▸ TASK PROMPT: Write the data below out again, unchanged.
───
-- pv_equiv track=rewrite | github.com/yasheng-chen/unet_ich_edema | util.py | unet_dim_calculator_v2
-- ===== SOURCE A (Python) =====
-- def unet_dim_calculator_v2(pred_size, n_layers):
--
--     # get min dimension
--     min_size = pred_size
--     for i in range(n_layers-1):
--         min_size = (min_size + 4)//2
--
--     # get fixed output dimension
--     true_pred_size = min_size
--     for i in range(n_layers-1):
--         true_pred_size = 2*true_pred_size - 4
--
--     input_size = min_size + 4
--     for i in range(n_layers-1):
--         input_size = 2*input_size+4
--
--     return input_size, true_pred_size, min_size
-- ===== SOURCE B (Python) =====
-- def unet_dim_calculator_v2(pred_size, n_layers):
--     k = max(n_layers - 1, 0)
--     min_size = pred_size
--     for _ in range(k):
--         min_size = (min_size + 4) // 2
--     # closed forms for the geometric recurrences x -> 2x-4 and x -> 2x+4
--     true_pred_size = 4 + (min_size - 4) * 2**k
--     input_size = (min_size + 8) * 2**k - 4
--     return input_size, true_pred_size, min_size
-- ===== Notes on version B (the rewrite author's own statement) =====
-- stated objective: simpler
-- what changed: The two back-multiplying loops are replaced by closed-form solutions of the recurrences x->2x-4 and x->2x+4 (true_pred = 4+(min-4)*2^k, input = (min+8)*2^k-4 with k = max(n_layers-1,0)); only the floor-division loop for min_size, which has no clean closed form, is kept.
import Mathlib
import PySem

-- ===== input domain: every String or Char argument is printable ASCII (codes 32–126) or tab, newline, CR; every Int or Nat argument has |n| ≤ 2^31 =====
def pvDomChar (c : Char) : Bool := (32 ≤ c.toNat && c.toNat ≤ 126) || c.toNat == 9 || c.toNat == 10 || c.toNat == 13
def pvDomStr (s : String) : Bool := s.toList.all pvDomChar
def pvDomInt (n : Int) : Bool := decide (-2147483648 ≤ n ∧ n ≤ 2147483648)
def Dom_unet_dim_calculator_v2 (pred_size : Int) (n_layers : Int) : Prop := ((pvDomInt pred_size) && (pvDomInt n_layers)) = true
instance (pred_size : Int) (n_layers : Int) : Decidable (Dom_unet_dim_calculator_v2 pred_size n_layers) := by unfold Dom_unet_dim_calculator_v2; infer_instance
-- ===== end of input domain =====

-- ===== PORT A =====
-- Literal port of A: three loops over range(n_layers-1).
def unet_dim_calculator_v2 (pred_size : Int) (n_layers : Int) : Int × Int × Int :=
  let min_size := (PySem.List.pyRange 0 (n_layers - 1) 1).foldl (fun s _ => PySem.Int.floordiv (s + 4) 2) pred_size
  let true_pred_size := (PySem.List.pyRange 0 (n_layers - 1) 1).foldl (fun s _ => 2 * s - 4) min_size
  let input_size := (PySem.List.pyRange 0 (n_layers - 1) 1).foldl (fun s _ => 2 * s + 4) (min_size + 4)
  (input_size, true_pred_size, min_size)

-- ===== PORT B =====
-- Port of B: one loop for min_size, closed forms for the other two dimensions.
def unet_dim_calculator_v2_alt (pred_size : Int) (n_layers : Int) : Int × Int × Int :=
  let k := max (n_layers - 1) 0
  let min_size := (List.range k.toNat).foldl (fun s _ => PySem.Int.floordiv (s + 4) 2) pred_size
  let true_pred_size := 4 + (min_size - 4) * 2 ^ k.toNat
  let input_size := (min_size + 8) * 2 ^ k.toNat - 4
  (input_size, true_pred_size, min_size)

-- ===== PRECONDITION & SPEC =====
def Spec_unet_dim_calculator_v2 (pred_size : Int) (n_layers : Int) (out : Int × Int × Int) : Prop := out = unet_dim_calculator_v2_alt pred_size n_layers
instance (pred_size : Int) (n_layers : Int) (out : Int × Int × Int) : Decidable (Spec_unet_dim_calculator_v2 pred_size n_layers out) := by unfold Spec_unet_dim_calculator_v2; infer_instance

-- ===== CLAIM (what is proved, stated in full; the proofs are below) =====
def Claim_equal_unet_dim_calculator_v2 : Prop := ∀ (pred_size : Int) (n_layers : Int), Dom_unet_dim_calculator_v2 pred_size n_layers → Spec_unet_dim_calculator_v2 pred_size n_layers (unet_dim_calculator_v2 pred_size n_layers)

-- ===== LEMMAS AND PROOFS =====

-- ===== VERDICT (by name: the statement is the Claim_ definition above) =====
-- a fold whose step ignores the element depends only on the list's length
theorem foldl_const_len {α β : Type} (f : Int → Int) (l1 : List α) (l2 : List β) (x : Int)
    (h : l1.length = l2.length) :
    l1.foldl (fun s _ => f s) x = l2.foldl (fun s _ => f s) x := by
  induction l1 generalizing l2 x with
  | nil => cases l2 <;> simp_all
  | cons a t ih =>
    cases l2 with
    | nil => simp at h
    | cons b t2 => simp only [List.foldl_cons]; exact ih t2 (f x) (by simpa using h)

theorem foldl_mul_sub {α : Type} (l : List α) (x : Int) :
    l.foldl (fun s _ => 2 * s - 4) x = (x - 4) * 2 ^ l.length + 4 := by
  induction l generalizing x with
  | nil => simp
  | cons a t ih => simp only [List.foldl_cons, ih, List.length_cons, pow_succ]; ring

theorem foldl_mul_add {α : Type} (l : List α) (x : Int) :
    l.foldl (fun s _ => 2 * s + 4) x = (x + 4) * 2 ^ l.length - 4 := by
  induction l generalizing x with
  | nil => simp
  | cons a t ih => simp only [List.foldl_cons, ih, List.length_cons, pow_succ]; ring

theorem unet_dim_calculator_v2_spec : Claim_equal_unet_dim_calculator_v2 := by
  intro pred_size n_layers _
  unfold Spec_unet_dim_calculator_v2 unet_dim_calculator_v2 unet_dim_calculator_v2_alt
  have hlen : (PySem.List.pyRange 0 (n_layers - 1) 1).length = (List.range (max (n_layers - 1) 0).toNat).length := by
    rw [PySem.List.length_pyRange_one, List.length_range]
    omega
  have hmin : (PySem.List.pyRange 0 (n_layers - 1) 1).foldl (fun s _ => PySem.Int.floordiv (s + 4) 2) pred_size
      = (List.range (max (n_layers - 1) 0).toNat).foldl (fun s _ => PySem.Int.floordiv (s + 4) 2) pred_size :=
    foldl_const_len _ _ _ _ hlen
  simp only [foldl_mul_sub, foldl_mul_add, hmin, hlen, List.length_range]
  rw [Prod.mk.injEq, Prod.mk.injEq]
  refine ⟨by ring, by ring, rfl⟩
───
▸ SOLUTION:
-- pv_equiv track=rewrite | github.com/yasheng-chen/unet_ich_edema | util.py | unet_dim_calculator_v2
-- ===== SOURCE A (Python) =====
-- def unet_dim_calculator_v2(pred_size, n_layers):
--
--     # get min dimension
--     min_size = pred_size
--     for i in range(n_layers-1):
--         min_size = (min_size + 4)//2
--
--     # get fixed output dimension
--     true_pred_size = min_size
--     for i in range(n_layers-1):
--         true_pred_size = 2*true_pred_size - 4
--
--     input_size = min_size + 4
--     for i in range(n_layers-1):
--         input_size = 2*input_size+4
--
--     return input_size, true_pred_size, min_size
-- ===== SOURCE B (Python) =====
-- def unet_dim_calculator_v2(pred_size, n_layers):
--     k = max(n_layers - 1, 0)
--     min_size = pred_size
--     for _ in range(k):
--         min_size = (min_size + 4) // 2
--     # closed forms for the geometric recurrences x -> 2x-4 and x -> 2x+4
--     true_pred_size = 4 + (min_size - 4) * 2**k
--     input_size = (min_size + 8) * 2**k - 4
--     return input_size, true_pred_size, min_size
-- ===== Notes on version B (the rewrite author's own statement) =====
-- stated objective: simpler
-- what changed: The two back-multiplying loops are replaced by closed-form solutions of the recurrences x->2x-4 and x->2x+4 (true_pred = 4+(min-4)*2^k, input = (min+8)*2^k-4 with k = max(n_layers-1,0)); only the floor-division loop for min_size, which has no clean closed form, is kept.
import Mathlib
import PySem

-- ===== input domain: every String or Char argument is printable ASCII (codes 32–126) or tab, newline, CR; every Int or Nat argument has |n| ≤ 2^31 =====
def pvDomChar (c : Char) : Bool := (32 ≤ c.toNat && c.toNat ≤ 126) || c.toNat == 9 || c.toNat == 10 || c.toNat == 13
def pvDomStr (s : String) : Bool := s.toList.all pvDomChar
def pvDomInt (n : Int) : Bool := decide (-2147483648 ≤ n ∧ n ≤ 2147483648)
def Dom_unet_dim_calculator_v2 (pred_size : Int) (n_layers : Int) : Prop := ((pvDomInt pred_size) && (pvDomInt n_layers)) = true
instance (pred_size : Int) (n_layers : Int) : Decidable (Dom_unet_dim_calculator_v2 pred_size n_layers) := by unfold Dom_unet_dim_calculator_v2; infer_instance
-- ===== end of input domain =====

-- ===== PORT A =====
-- Literal port of A: three loops over range(n_layers-1).
def unet_dim_calculator_v2 (pred_size : Int) (n_layers : Int) : Int × Int × Int :=
  let min_size := (PySem.List.pyRange 0 (n_layers - 1) 1).foldl (fun s _ => PySem.Int.floordiv (s + 4) 2) pred_size
  let true_pred_size := (PySem.List.pyRange 0 (n_layers - 1) 1).foldl (fun s _ => 2 * s - 4) min_size
  let input_size := (PySem.List.pyRange 0 (n_layers - 1) 1).foldl (fun s _ => 2 * s + 4) (min_size + 4)
  (input_size, true_pred_size, min_size)

-- ===== PORT B =====
-- Port of B: one loop for min_size, closed forms for the other two dimensions.
def unet_dim_calculator_v2_alt (pred_size : Int) (n_layers : Int) : Int × Int × Int :=
  let k := max (n_layers - 1) 0
  let min_size := (List.range k.toNat).foldl (fun s _ => PySem.Int.floordiv (s + 4) 2) pred_size
  let true_pred_size := 4 + (min_size - 4) * 2 ^ k.toNat
  let input_size := (min_size + 8) * 2 ^ k.toNat - 4
  (input_size, true_pred_size, min_size)

-- ===== PRECONDITION & SPEC =====
def Spec_unet_dim_calculator_v2 (pred_size : Int) (n_layers : Int) (out : Int × Int × Int) : Prop := out = unet_dim_calculator_v2_alt pred_size n_layers
instance (pred_size : Int) (n_layers : Int) (out : Int × Int × Int) : Decidable (Spec_unet_dim_calculator_v2 pred_size n_layers out) := by unfold Spec_unet_dim_calculator_v2; infer_instance

-- ===== CLAIM (what is proved, stated in full; the proofs are below) =====
def Claim_equal_unet_dim_calculator_v2 : Prop := ∀ (pred_size : Int) (n_layers : Int), Dom_unet_dim_calculator_v2 pred_size n_layers → Spec_unet_dim_calculator_v2 pred_size n_layers (unet_dim_calculator_v2 pred_size n_layers)

-- ===== LEMMAS AND PROOFS =====

-- ===== VERDICT (by name: the statement is the Claim_ definition above) =====
-- a fold whose step ignores the element depends only on the list's length
theorem foldl_const_len {α β : Type} (f : Int → Int) (l1 : List α) (l2 : List β) (x : Int)
    (h : l1.length = l2.length) :
    l1.foldl (fun s _ => f s) x = l2.foldl (fun s _ => f s) x := by
  induction l1 generalizing l2 x with
  | nil => cases l2 <;> simp_all
  | cons a t ih =>
    cases l2 with
    | nil => simp at h
    | cons b t2 => simp only [List.foldl_cons]; exact ih t2 (f x) (by simpa using h)

theorem foldl_mul_sub {α : Type} (l : List α) (x : Int) :
    l.foldl (fun s _ => 2 * s - 4) x = (x - 4) * 2 ^ l.length + 4 := by
  induction l generalizing x with
  | nil => simp
  | cons a t ih => simp only [List.foldl_cons, ih, List.length_cons, pow_succ]; ring

theorem foldl_mul_add {α : Type} (l : List α) (x : Int) :
    l.foldl (fun s _ => 2 * s + 4) x = (x + 4) * 2 ^ l.length - 4 := by
  induction l generalizing x with
  | nil => simp
  | cons a t ih => simp only [List.foldl_cons, ih, List.length_cons, pow_succ]; ring

theorem unet_dim_calculator_v2_spec : Claim_equal_unet_dim_calculator_v2 := by
  intro pred_size n_layers _
  unfold Spec_unet_dim_calculator_v2 unet_dim_calculator_v2 unet_dim_calculator_v2_alt
  have hlen : (PySem.List.pyRange 0 (n_layers - 1) 1).length = (List.range (max (n_layers - 1) 0).toNat).length := by
    rw [PySem.List.length_pyRange_one, List.length_range]
    omega
  have hmin : (PySem.List.pyRange 0 (n_layers - 1) 1).foldl (fun s _ => PySem.Int.floordiv (s + 4) 2) pred_size
      = (List.range (max (n_layers - 1) 0).toNat).foldl (fun s _ => PySem.Int.floordiv (s + 4) 2) pred_size :=
    foldl_const_len _ _ _ _ hlen
  simp only [foldl_mul_sub, foldl_mul_add, hmin, hlen, List.length_range]
  rw [Prod.mk.injEq, Prod.mk.injEq]
  refine ⟨by ring, by ring, rfl⟩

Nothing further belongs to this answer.